◆ Exercise requirements:
Beneath this instruction is a block of data; output from it exactly the lines that run from the one containing "simp only [List.all_eq_true, beq_iff_eq];" through the one containing "have hxm : x", inclusive.

Saved data entries:
-- pv_equiv track=rewrite | github.com/webclinic017/Icarus- | icarus/report/report_writer.py | evaluate_filename
-- ===== SOURCE A (Python) =====
-- def evaluate_filename(indice, reporter=None, special_char=True):
--
--     # Check if there are multiple symbols or timeframes
--     symbol = indice[0][0]
--     timeframe = indice[0][1]
--     analyzer = indice[0][2]
--     if len(indice) > 1:
--         for ind in indice[1:]:
--             if ind[0] != symbol:
--                 symbol = '<symbol>'
--
--             if ind[1] != timeframe:
--                 timeframe = '<timeframe>'
--
--             if ind[2] != analyzer:
--                 analyzer = '<analyzer>'
--
--     if reporter == None:
--         filename = '{}_{}_{}'.format(symbol, timeframe, analyzer)
--     else:
--         filename = '{}_{}_{}_{}'.format(reporter, symbol, timeframe, analyzer)
--
--     if not special_char:
--         return filename.replace('<', '').replace('>', '')
--
--     return filename
-- ===== SOURCE B (Python) =====
-- def evaluate_filename(indice, reporter=None, special_char=True):
--     # seed from the first entry (empty indice raises IndexError, as in the original)
--     symbol, timeframe, analyzer = indice[0]
--     # each position agrees across all entries iff its value set is a singleton
--     if len({i[0] for i in indice}) != 1:
--         symbol = '<symbol>'
--     if len({i[1] for i in indice}) != 1:
--         timeframe = '<timeframe>'
--     if len({i[2] for i in indice}) != 1:
--         analyzer = '<analyzer>'
--     parts = [symbol, timeframe, analyzer] if reporter is None else [reporter, symbol, timeframe, analyzer]
--     filename = '_'.join(parts)
--     if not special_char:
--         return filename.replace('<', '').replace('>', '')
--     return filename
-- ===== Notes on version B (the rewrite author's own statement) =====
-- stated objective: idiomatic
-- what changed: Replaces the single stateful scan over indice[1:] that degrades three accumulators with three independent set-cardinality tests (position agrees iff its value set is a singleton) and a '_'.join over the parts list instead of format.
import Mathlib
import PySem

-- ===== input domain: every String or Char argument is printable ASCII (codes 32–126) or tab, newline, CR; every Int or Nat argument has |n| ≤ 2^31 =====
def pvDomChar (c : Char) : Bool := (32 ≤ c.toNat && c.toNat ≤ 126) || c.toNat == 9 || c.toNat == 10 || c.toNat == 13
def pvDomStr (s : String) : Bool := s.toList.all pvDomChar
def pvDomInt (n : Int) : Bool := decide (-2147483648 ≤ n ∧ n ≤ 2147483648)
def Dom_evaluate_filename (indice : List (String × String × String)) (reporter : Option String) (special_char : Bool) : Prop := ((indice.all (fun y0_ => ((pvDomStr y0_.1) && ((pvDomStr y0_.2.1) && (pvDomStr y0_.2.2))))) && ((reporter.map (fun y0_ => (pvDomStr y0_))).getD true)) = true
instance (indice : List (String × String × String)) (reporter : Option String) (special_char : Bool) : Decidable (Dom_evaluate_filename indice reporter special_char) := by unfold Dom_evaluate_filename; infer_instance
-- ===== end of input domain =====

-- B replaces A's single stateful scan (three degrading accumulators) by three independent
-- set-cardinality agreement tests plus a '_'.join; same return value on every non-empty indice.


-- ===== PORT A =====
def evaluate_filename (indice : List (String × String × String)) (reporter : Option String) (special_char : Bool) : String :=
  match indice with
  | [] => ""  -- unreachable under Pre_ (Python raises IndexError)
  | ind0 :: rest =>
    -- symbol/timeframe/analyzer = indice[0]; the loop over indice[1:] (= rest) degrades them
    let st :=
      if indice.length > 1 then
        rest.foldl (fun (st : String × String × String) ind =>
          let s := if ind.1 != st.1 then "<symbol>" else st.1
          let t := if ind.2.1 != st.2.1 then "<timeframe>" else st.2.1
          let a := if ind.2.2 != st.2.2 then "<analyzer>" else st.2.2
          (s, t, a)) (ind0.1, ind0.2.1, ind0.2.2)
      else (ind0.1, ind0.2.1, ind0.2.2)
    let filename :=
      match reporter with
      | none => st.1 ++ "_" ++ st.2.1 ++ "_" ++ st.2.2
      | some r => r ++ "_" ++ st.1 ++ "_" ++ st.2.1 ++ "_" ++ st.2.2
    if !special_char then PySem.Str.replace (PySem.Str.replace filename "<" "") ">" ""
    else filename

-- ===== PORT B =====
def evaluate_filename_alt (indice : List (String × String × String)) (reporter : Option String) (special_char : Bool) : String :=
  match indice with
  | [] => ""  -- unreachable under Pre_ (Python raises IndexError)
  | ind0 :: _ =>
    let symbol := if PySem.Set.len (PySem.Set.ofList (indice.map (fun i => i.1))) != 1 then "<symbol>" else ind0.1
    let timeframe := if PySem.Set.len (PySem.Set.ofList (indice.map (fun i => i.2.1))) != 1 then "<timeframe>" else ind0.2.1
    let analyzer := if PySem.Set.len (PySem.Set.ofList (indice.map (fun i => i.2.2))) != 1 then "<analyzer>" else ind0.2.2
    let parts :=
      match reporter with
      | none => [symbol, timeframe, analyzer]
      | some r => [r, symbol, timeframe, analyzer]
    let filename := PySem.Str.join "_" parts
    if !special_char then PySem.Str.replace (PySem.Str.replace filename "<" "") ">" ""
    else filename

-- ===== PRECONDITION & SPEC =====
-- Pre_ excludes exactly the empty list, on which both Pythons raise IndexError.
def Pre_evaluate_filename (indice : List (String × String × String)) (reporter : Option String) (special_char : Bool) : Prop := indice ≠ []
instance (indice : List (String × String × String)) (reporter : Option String) (special_char : Bool) : Decidable (Pre_evaluate_filename indice reporter special_char) := by unfold Pre_evaluate_filename; infer_instance
def pvWitness_evaluate_filename : (List (String × String × String)) × Option String × Bool := ([("BTC", "1h", "rsi"), ("ETH", "1h", "rsi")], some "report", false)

def Spec_evaluate_filename (indice : List (String × String × String)) (reporter : Option String) (special_char : Bool) (out : String) : Prop := out = evaluate_filename_alt indice reporter special_char
instance (indice : List (String × String × String)) (reporter : Option String) (special_char : Bool) (out : String) : Decidable (Spec_evaluate_filename indice reporter special_char out) := by unfold Spec_evaluate_filename; infer_instance

-- ===== CLAIM (what is proved, stated in full; the proofs are below) =====
def Claim_equal_evaluate_filename : Prop := ∀ (indice : List (String × String × String)) (reporter : Option String) (special_char : Bool), Dom_evaluate_filename indice reporter special_char → Pre_evaluate_filename indice reporter special_char → Spec_evaluate_filename indice reporter special_char (evaluate_filename indice reporter special_char)

-- ===== LEMMAS AND PROOFS =====

-- helper: String equality via toList
theorem str_toList_inj (x y : String) (h : x.toList = y.toList) : x = y := by
  have := congrArg String.ofList h; simpa using this

-- '_'.join on a 3- and a 4-element parts list, written as A's format concatenation
theorem join3 (a b c : String) : PySem.Str.join "_" [a, b, c] = a ++ "_" ++ b ++ "_" ++ c := by
  apply str_toList_inj
  simp [PySem.Str.join, PySem.Chars.join_cons_cons, PySem.Chars.join_singleton]

theorem join4 (r a b c : String) : PySem.Str.join "_" [r, a, b, c] = r ++ "_" ++ a ++ "_" ++ b ++ "_" ++ c := by
  apply str_toList_inj
  simp [PySem.Str.join, PySem.Chars.join_cons_cons, PySem.Chars.join_singleton]

-- A's accumulator for one component: once degraded to the marker it stays, so the fold
-- returns the seed iff every element equals the seed.
theorem foldl_mark (m : String) (l : List String) (s : String) :
    l.foldl (fun s x => if x != s then m else s) s
      = if l.all (fun x => x == s) then s else m := by
  induction l generalizing s with
  | nil => simp
  | cons x xs ih =>
    by_cases hx : x = s
    · have hf : (x != s) = false := by simp [hx]
      have ht : (x == s) = true := by simp [hx]
      simp only [List.foldl_cons, List.all_cons, hf, Bool.false_eq_true, if_false, ht,
        Bool.true_and]
      exact ih s
    · have ht : (x != s) = true := by simp [hx]
      have hf : (x == s) = false := by simp [hx]
      simp only [List.foldl_cons, List.all_cons, ht, if_true, hf, Bool.false_and,
        Bool.false_eq_true, if_false]
      rw [ih m]
      simp

-- the triple fold decomposes into three independent component folds
theorem foldl_triple (l : List (String × String × String)) (s t a : String) :
    l.foldl (fun (st : String × String × String) ind =>
        (if ind.1 != st.1 then "<symbol>" else st.1,
         if ind.2.1 != st.2.1 then "<timeframe>" else st.2.1,
         if ind.2.2 != st.2.2 then "<analyzer>" else st.2.2)) (s, t, a)
      = ((l.map (fun i => i.1)).foldl (fun s x => if x != s then "<symbol>" else s) s,
         (l.map (fun i => i.2.1)).foldl (fun s x => if x != s then "<timeframe>" else s) t,
         (l.map (fun i => i.2.2)).foldl (fun s x => if x != s then "<analyzer>" else s) a) := by
  induction l generalizing s t a with
  | nil => simp
  | cons y ys ih =>
    simp only [List.foldl_cons, List.map_cons]
    exact ih _ _ _

-- a Nodup list whose elements all equal x has at most one element
theorem nodup_all_eq_len (x : String) (l : List String) (hnd : l.Nodup)
    (h : ∀ y ∈ l, y = x) : l.length ≤ 1 := by
  match l, hnd with
  | [], _ => simp
  | [a], _ => simp
  | a :: b :: t, hnd =>
    exfalso
    have ha := h a (by simp)
    have hb := h b (by simp)
    have hnm : a ∉ b :: t := (List.nodup_cons.mp hnd).1
    exact hnm (by rw [ha, hb]; simp)

-- the set-cardinality test agrees with "all elements equal the first"
theorem set_len_one (x : String) (l : List String) :
    (PySem.Set.len (PySem.Set.ofList (x :: l)) == 1) = l.all (fun y => y == x) := by
  by_cases h : ∀ y ∈ l, y = x
  · have hlen : (PySem.Set.ofList (x :: l)).length ≤ 1 := by
      apply nodup_all_eq_len x _ (PySem.Set.nodup_ofList _)
      intro y hy
      rcases List.mem_cons.mp ((PySem.Set.mem_ofList _ _).mp hy) with h1 | h2
      · exact h1
      · exact h y h2
    have hx : x ∈ PySem.Set.ofList (x :: l) := (PySem.Set.mem_ofList _ _).mpr (by simp)
    have hpos : 0 < (PySem.Set.ofList (x :: l)).length := List.length_pos_of_mem hx
    have hone : (PySem.Set.ofList (x :: l)).length = 1 := by omega
    have hall : l.all (fun y => y == x) = true := by
      simp only [List.all_eq_true, beq_iff_eq]; exact h
    simp [PySem.Set.len, hone, hall]
  · push_neg at h
    obtain ⟨y, hy, hyx⟩ := h
    have hxm : x ∈ PySem.Set.ofList (x :: l) := (PySem.Set.mem_ofList _ _).mpr (by simp)
    have hym : y ∈ PySem.Set.ofList (x :: l) := (PySem.Set.mem_ofList _ _).mpr (by simp [hy])
    have hlen : (PySem.Set.ofList (x :: l)).length ≠ 1 := by
      intro h1
      match hl : PySem.Set.ofList (x :: l), h1 with
      | [z], _ =>
        rw [hl] at hxm hym
        simp at hxm hym
        exact hyx (hym.trans hxm.symm)
    have hall : l.all (fun y => y == x) = false := by
      rcases hc : l.all (fun y => y == x) with _ | _
      · rfl
      · exfalso
        have := List.all_eq_true.mp hc y hy
        exact hyx (by simpa using this)
    simp [PySem.Set.len, hall]
    omega

-- ===== VERDICT (by name: the statement is the Claim_ definition above) =====
theorem ite_flip_bool (b : Bool) (u v : String) :
    (if (!b) = true then u else v) = if b = true then v else u := by
  cases b <;> simp

-- B's set-cardinality condition, as the negation of A's "all equal the seed"
theorem cond_eq (ind0 : String × String × String) (rest : List (String × String × String))
    (f : String × String × String → String) :
    (PySem.Set.len (PySem.Set.ofList ((ind0 :: rest).map f)) != 1)
      = !((rest.map f).all (fun y => y == f ind0)) := by
  rw [List.map_cons, bne, set_len_one]

theorem evaluate_filename_spec : Claim_equal_evaluate_filename := by
  intro indice reporter special_char _ hpre
  unfold Spec_evaluate_filename
  cases indice with
  | nil => exact absurd rfl hpre
  | cons ind0 rest =>
    simp only [evaluate_filename, evaluate_filename_alt]
    rw [foldl_triple, foldl_mark, foldl_mark, foldl_mark,
        cond_eq ind0 rest (fun i => i.1), cond_eq ind0 rest (fun i => i.2.1),
        cond_eq ind0 rest (fun i => i.2.2)]
    simp only [ite_flip_bool]
    cases rest with
    | nil =>
      rw [if_neg (by simp : ¬ ((ind0 :: ([] : List (String × String × String))).length > 1))]
      cases reporter <;> simp [join3, join4]
    | cons r rs =>
      rw [if_pos (by simp : (ind0 :: r :: rs).length > 1)]
      cases reporter <;> simp only [join3, join4]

◆ Answer space:
      simp only [List.all_eq_true, beq_iff_eq]; exact h
    simp [PySem.Set.len, hone, hall]
  · push_neg at h
    obtain ⟨y, hy, hyx⟩ := h
    have hxm : x ∈ PySem.Set.ofList (x :: l) := (PySem.Set.mem_ofList _ _).mpr (by simp)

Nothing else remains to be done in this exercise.